Data —
-- a single row of A's scan, rewritten as B's divisor test for the maximum M
theorem pvRow (n2 M i : Int) (hM : 1 ≤ M) (hpal : pv_is_palindromic M = true) (hi : 0 ≤ i) :
    (PySem.List.pyRange 0 (n2 + 1) 1).find? (fun j => pvK (i, j) == M) =
      if 1 ≤ i ∧ pvInner n2 M i = true then some (PySem.Int.floordiv M i) else none := by
  split
  case isTrue h =>
    obtain ⟨hi1, hIP⟩ := h
    have hi0 : (0:Int) < i := by omega
    unfold pvInner at hIP
    rw [Bool.and_eq_true] at hIP
    have hdvd : i ∣ M := by
      rw [← PySem.Int.mod_eq_zero_iff_dvd]; simpa using hIP.1
    have hj2 : PySem.Int.floordiv M i ≤ n2 := by simpa using hIP.2
    set j := PySem.Int.floordiv M i with hjdef
    have hje : j = M / i := by rw [hjdef, PySem.Int.floordiv_eq_ediv_of_pos hi0]
    have hij : i * j = M := by rw [hje]; exact Int.mul_ediv_cancel' hdvd
    have hj1 : 1 ≤ j := by nlinarith
    apply pvFind?_unique
    · exact (PySem.List.mem_pyRange_one).2 ⟨by omega, by omega⟩
    · simp only [beq_iff_eq]; exact (pvK_eq_iff M hM (i, j)).2 ⟨by simpa [hij] using hpal, hij⟩
    · intro q hq hkq
      have := (pvK_eq_iff M hM (i, q)).1 (by simpa using hkq)
      have h2 : i * q = M := this.2
      have : i * q = i * j := by omega
      exact mul_left_cancel₀ (by omega : i ≠ 0) this
  case isFalse h =>
    rw [List.find?_eq_none]
    intro j hj hkj
    have hj' := (PySem.List.mem_pyRange_one).1 hj
    have hk : pvK (i, j) = M := by simpa using hkj
    obtain ⟨hpal', hij⟩ := (pvK_eq_iff M hM (i, j)).1 hk
    have hi1 : 1 ≤ i := by
      by_contra hc
      have hc' : i ≤ 0 := by omega
      nlinarith
    have hfd : PySem.Int.floordiv M i = j := by
      rw [PySem.Int.floordiv_eq_ediv_of_pos (by omega), ← hij,
        Int.mul_ediv_cancel_left _ (by omega : i ≠ 0)]
    apply h
    refine ⟨hi1, ?_⟩
    unfold pvInner
    rw [Bool.and_eq_true]
    exact ⟨by simp [PySem.Int.mod_eq_zero_iff_dvd]; exact ⟨j, hij.symm⟩, by simp [hfd]; omega⟩

-- ===== main proof =====

theorem pvMain (n1 n2 : Int) (h1 : 1 ≤ n1) (h2 : 1 ≤ n2) :
    find_palindromic n1 n2 = find_palindromic_alt n1 n2 := by
  set M := pvMx (pvPairs n1 n2) 0 with hMdef
  -- M is at least 1: the pair (1,1) has key 1
  have hmem11 : ((1:Int), (1:Int)) ∈ pvPairs n1 n2 :=
    (pvMem_pairs n1 n2 (1, 1)).2 ⟨by omega, by omega, by omega, by omega⟩
  have hk11 : pvK (1, 1) = 1 := by decide
  have hM1 : 1 ≤ M := by
    have := pvMx_le_of_mem (pvPairs n1 n2) 0 (1, 1) hmem11
    omega
  -- M is attained at some pair, hence palindromic, ≤ n1*n2 and with a divisor in 1..n1
  obtain ⟨x, hx, hkx⟩ := pvMx_attained (pvPairs n1 n2) 0 (by omega)
  rw [← hMdef] at hkx
  obtain ⟨hpalM, i0, hi01, hi0n, hIP0⟩ := pvPairValue n1 n2 M x hx hkx hM1
  have hMle : M ≤ n1 * n2 := by
    obtain ⟨_, hijx⟩ := (pvK_eq_iff M hM1 x).1 hkx
    obtain ⟨ha, hb, hc, hd⟩ := (pvMem_pairs n1 n2 x).1 hx
    nlinarith
  -- the first divisor of M that B's inner loop finds
  have hsome : ((PySem.List.pyRange 1 (n1 + 1) 1).find? (pvInner n2 M)).isSome :=
    List.find?_isSome.2 ⟨i0, (PySem.List.mem_pyRange_one).2 ⟨hi01, by omega⟩, hIP0⟩
  obtain ⟨istar, hfi⟩ := Option.isSome_iff_exists.1 hsome
  -- ===== B's value =====
  have hfM : pvBf n1 n2 M = some (M, istar) := by
    unfold pvBf
    rw [if_pos hpalM]
    have hlam : (fun i => PySem.Int.mod M i == 0 && decide (PySem.Int.floordiv M i ≤ n2)) =
        pvInner n2 M := rfl
    rw [hlam, hfi, Option.map_some]
  have hpw : (PySem.List.pyRange (n1 * n2) 0 (-1)).Pairwise (· > ·) := by
    rw [PySem.List.pyRange_neg_one_eq_reverse]
    exact List.pairwise_reverse.2 ((PySem.List.pairwise_lt_pyRange_one _ _).imp (fun h => h))
  have hub : ∀ q ∈ PySem.List.pyRange (n1 * n2) 0 (-1), M < q → ((pvBf n1 n2 q).isSome) = false := by
    intro q hq hMq
    have hq' := (PySem.List.mem_pyRange_neg_one).1 hq
    unfold pvBf
    by_cases hpq : pv_is_palindromic q
    · rw [if_pos hpq, Option.isSome_map]
      cases hfq : (PySem.List.pyRange 1 (n1 + 1) 1).find? (fun i =>
          PySem.Int.mod q i == 0 && decide (PySem.Int.floordiv q i ≤ n2)) with
      | none => rfl
      | some i =>
        exfalso
        have himem := (PySem.List.mem_pyRange_one).1 (List.mem_of_find?_eq_some hfq)
        have hIP : pvInner n2 q i = true := List.find?_some hfq
        obtain ⟨y, hy, hky⟩ :=
          pvExistsPair n1 n2 q i (by omega) hpq (by omega) (by omega) hIP
        have := pvMx_le_of_mem (pvPairs n1 n2) 0 y hy
        omega
    · rw [if_neg hpq]; rfl
  have hDfind : (PySem.List.pyRange (n1 * n2) 0 (-1)).find? (fun p => (pvBf n1 n2 p).isSome) = some M :=
    pvFind?_desc _ hpw _ M ((PySem.List.mem_pyRange_neg_one).2 ⟨by omega, hMle⟩)
      (by rw [hfM]; rfl) hub
  have hB : find_palindromic_alt n1 n2 =
      [("prod", M), ("n1", istar), ("n2", PySem.Int.floordiv M istar)] := by
    rw [pvB_eq, pvFindSome?_eq_bind, hDfind, Option.bind_some, hfM]
  -- ===== A's value =====
  have hrowmap : ∀ i ∈ PySem.List.pyRange 0 (n1 + 1) 1,
      ((PySem.List.pyRange 0 (n2 + 1) 1).find? (fun j => pvK (i, j) == M)).map (fun j => (i, j)) =
        (if 1 ≤ i ∧ pvInner n2 M i = true then some (i, PySem.Int.floordiv M i) else none) := by
    intro i hi
    have hi' := (PySem.List.mem_pyRange_one).1 hi
    rw [pvRow n2 M i hM1 hpalM hi'.1]
    split
    · rw [Option.map_some]
    · rw [Option.map_none]
  have hAfind : (pvPairs n1 n2).find? (fun x => pvK x == M) =
      some (istar, PySem.Int.floordiv M istar) := by
    rw [pvPairs, List.find?_flatMap]
    have hrw : (PySem.List.pyRange 0 (n1 + 1) 1).findSome?
          (fun i => ((PySem.List.pyRange 0 (n2 + 1) 1).map (fun j => (i, j))).find?
            (fun x => pvK x == M)) =
        (PySem.List.pyRange 0 (n1 + 1) 1).findSome?
          (fun i => if 1 ≤ i ∧ pvInner n2 M i = true then some (i, PySem.Int.floordiv M i) else none) := by
      apply pvFindSome?_congr
      intro i hi
      rw [List.find?_map]
      exact hrowmap i hi
    rw [hrw, PySem.List.pyRange_one_cons (by omega : (0:Int) < n1 + 1), List.findSome?_cons]
    have h0 : (if (1:Int) ≤ 0 ∧ pvInner n2 M 0 = true then some ((0:Int), PySem.Int.floordiv M 0) else none) = none := by
      rw [if_neg]; rintro ⟨h, -⟩; omega
    rw [h0]
    have hcongr2 : (PySem.List.pyRange (0 + 1) (n1 + 1) 1).findSome?
          (fun i => if 1 ≤ i ∧ pvInner n2 M i = true then some (i, PySem.Int.floordiv M i) else none) =
        (PySem.List.pyRange (0 + 1) (n1 + 1) 1).findSome?
          (fun i => if pvInner n2 M i then some (i, PySem.Int.floordiv M i) else none) := by
      apply pvFindSome?_congr
      intro i hi
      have hi' := (PySem.List.mem_pyRange_one).1 hi
      by_cases hp : pvInner n2 M i = true
      · rw [if_pos ⟨by omega, hp⟩, if_pos hp]
      · rw [if_neg (by rintro ⟨-, h⟩; exact hp h), if_neg hp]
    rw [hcongr2, pvFindSome?_guard]
    have : PySem.List.pyRange (0 + 1) (n1 + 1) 1 = PySem.List.pyRange 1 (n1 + 1) 1 := by norm_num
    rw [this, hfi, Option.map_some]
  have hA : find_palindromic n1 n2 =
      [("prod", M), ("n1", istar), ("n2", PySem.Int.floordiv M istar)] := by
    show (match (PySem.List.pyRange 0 (n1 + 1) 1).foldl (fun s i =>
      (PySem.List.pyRange 0 (n2 + 1) 1).foldl (fun s j =>
        if pv_is_palindromic (i * j) && decide (i * j > s.1) then (i * j, some i, some j) else s) s)
      ((0 : Int), (none : Option Int), (none : Option Int)) with
      | (r, some fn, some sn) => [("prod", r), ("n1", fn), ("n2", sn)]
      | (_, _, _) => []) = _
    rw [pvReshape, pvFoldA _ _ _ (le_refl 0), ← hMdef, if_pos (by omega), hAfind]
    rfl
  rw [hA, hB]

theorem find_palindromic_spec : Claim_equal_find_palindromic := by
  intro n1 n2 _ hpre
  unfold Spec_find_palindromic
  exact pvMain n1 n2 hpre.1 hpre.2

What is being asked — Your answer should be the lines above, from the line containing "rw [← hMdef] at hkx" up to and including the line containing "List.find?_isSome.2 ⟨i0, (PySem.List.mem_pyRange_one).2", reproduced exactly and with nothing else.

Task output —
  rw [← hMdef] at hkx
  obtain ⟨hpalM, i0, hi01, hi0n, hIP0⟩ := pvPairValue n1 n2 M x hx hkx hM1
  have hMle : M ≤ n1 * n2 := by
    obtain ⟨_, hijx⟩ := (pvK_eq_iff M hM1 x).1 hkx
    obtain ⟨ha, hb, hc, hd⟩ := (pvMem_pairs n1 n2 x).1 hx
    nlinarith
  -- the first divisor of M that B's inner loop finds
  have hsome : ((PySem.List.pyRange 1 (n1 + 1) 1).find? (pvInner n2 M)).isSome :=
    List.find?_isSome.2 ⟨i0, (PySem.List.mem_pyRange_one).2 ⟨hi01, by omega⟩, hIP0⟩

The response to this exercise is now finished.